→ **Supplied material**
theorem pvAB (grades : List String) : solution grades = solution_alt grades := by
  obtain ⟨L, hInv, hA⟩ := pvMain grades 0 [] []
    ⟨List.Perm.refl _, List.Pairwise.nil, by simp, by simp, by simp, by simp⟩
  obtain ⟨hperm, hpw, hrk, hnd, -, -⟩ := hInv
  have hA' : grades.foldl stepA PySem.Dict.empty = PySem.Dict.mk (L.map pvProjA) := hA
  have hperm' : L.Perm
      ((((PySem.List.enumerate grades 0).foldl stepB PySem.Dict.empty).items).map pvWin) := hperm
  -- A's second loop rebuilds the dict over fresh distinct keys
  have hfresh : ∀ a ∈ L.map pvProjA,
      (PySem.Dict.empty : PySem.Dict String (String × Int)).contains a.1 = false := by
    intro a _; rfl
  have hndk : ((L.map pvProjA).map (fun a => a.1)).Nodup := by
    rw [List.map_map]; exact hnd
  have hnewd2 : ((PySem.Dict.mk (L.map pvProjA)).items.foldl
      (fun nd item => nd.insert item.1 (item.2, findGradeW item.2))
      (PySem.Dict.empty : PySem.Dict String (String × Int))).items = L.map pvPhi := by
    refine (PySem.Dict.items_foldl_insert_fresh (L.map pvProjA) (fun a => a.1)
      (fun a => (a.2, findGradeW a.2)) PySem.Dict.empty hfresh hndk).trans ?_
    show ([] : List (String × String × Int)) ++
        (L.map pvProjA).map (fun a => (a.1, a.2, findGradeW a.2)) = L.map pvPhi
    rw [List.nil_append, List.map_map]
    rfl
  -- the common target order: strictly increasing in (grade string, winning index)
  have hidxnd : (L.map (fun kv => kv.2.1.2)).Nodup :=
    (List.Pairwise.map _ (fun {a b} (h : a.2.1.2 < b.2.1.2) => h) hpw).imp (fun h => ne_of_lt h)
  have hysnd : ((PySem.List.sorted L (fun kv => toLex (kv.2.2, kv.2.1.2))).map
      (fun kv => kv.2.1.2)).Nodup :=
    (((PySem.List.sorted_perm L _ false).map _).nodup_iff).mpr hidxnd
  have hpwlt : (PySem.List.sorted L (fun kv => toLex (kv.2.2, kv.2.1.2))).Pairwise
      (fun a b => toLex (a.2.2, a.2.1.2) < toLex (b.2.2, b.2.1.2)) := by
    refine ((PySem.List.sorted_pairwise L _).and (List.pairwise_map.mp hysnd)).imp ?_
    rintro a b ⟨hle, hne⟩
    refine lt_of_le_of_ne hle (fun he => hne ?_)
    exact (Prod.ext_iff.mp (toLex_inj.mp he)).2
  have hsortbi : PySem.List.sorted
        ((((PySem.List.enumerate grades 0).foldl stepB PySem.Dict.empty).items).map pvWin)
        (fun kv => toLex (kv.2.2, kv.2.1.2)) =
      PySem.List.sorted L (fun kv => toLex (kv.2.2, kv.2.1.2)) :=
    PySem.List.sorted_eq_of_perm_of_pairwise_lt _ _ _
      ((PySem.List.sorted_perm L _ false).trans hperm') hpwlt
  have hkey : PySem.List.sorted L (fun a => toLex ((pvPhi a).2.1, (pvPhi a).2.2)) =
      PySem.List.sorted L (fun kv => toLex (kv.2.2, kv.2.1.2)) :=
    (pvSorted_stab L _ (fun kv => kv.2.1.2) hpw).trans
      (pvSorted_congr L _ _
        (fun a b => pvLexCollapse findGradeW (fun kv => kv.2.2) (fun kv => kv.2.1.2) a b))
  calc solution grades
      = (PySem.List.sorted2 (L.map pvPhi) (fun x => x.2.1) (fun x => x.2.2)).map
          (fun item => item.1 ++ " " ++ item.2.1) := by
        simp only [solution]
        rw [hA', hnewd2, PySem.List.foldl_append_singleton_eq_map
          (fun item : String × String × Int => item.1 ++ " " ++ item.2.1)]
        rfl
    _ = (PySem.List.sorted (L.map pvPhi) (fun a => toLex (a.2.1, a.2.2))).map
          (fun item => item.1 ++ " " ++ item.2.1) := by rw [pvSorted2_lex]
    _ = ((PySem.List.sorted L (fun a => toLex ((pvPhi a).2.1, (pvPhi a).2.2))).map pvPhi).map
          (fun item => item.1 ++ " " ++ item.2.1) := by rw [pvSorted_map]
    _ = ((PySem.List.sorted L (fun kv => toLex (kv.2.2, kv.2.1.2))).map pvPhi).map
          (fun item => item.1 ++ " " ++ item.2.1) := by rw [hkey]
    _ = (PySem.List.sorted L (fun kv => toLex (kv.2.2, kv.2.1.2))).map
          (fun kv => kv.1 ++ " " ++ kv.2.2) := by rw [List.map_map]; rfl
    _ = (PySem.List.sorted
          ((((PySem.List.enumerate grades 0).foldl stepB PySem.Dict.empty).items).map pvWin)
          (fun kv => toLex (kv.2.2, kv.2.1.2))).map
          (fun kv => kv.1 ++ " " ++ kv.2.2) := by rw [hsortbi]
    _ = solution_alt grades := by
        simp only [solution_alt]
        rw [pvSorted2_lex]
        rfl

→ **Work request**
Go through the records. Copy each line where "hpwlt" appears.

→ **Solution**
  have hpwlt : (PySem.List.sorted L (fun kv => toLex (kv.2.2, kv.2.1.2))).Pairwise
      ((PySem.List.sorted_perm L _ false).trans hperm') hpwlt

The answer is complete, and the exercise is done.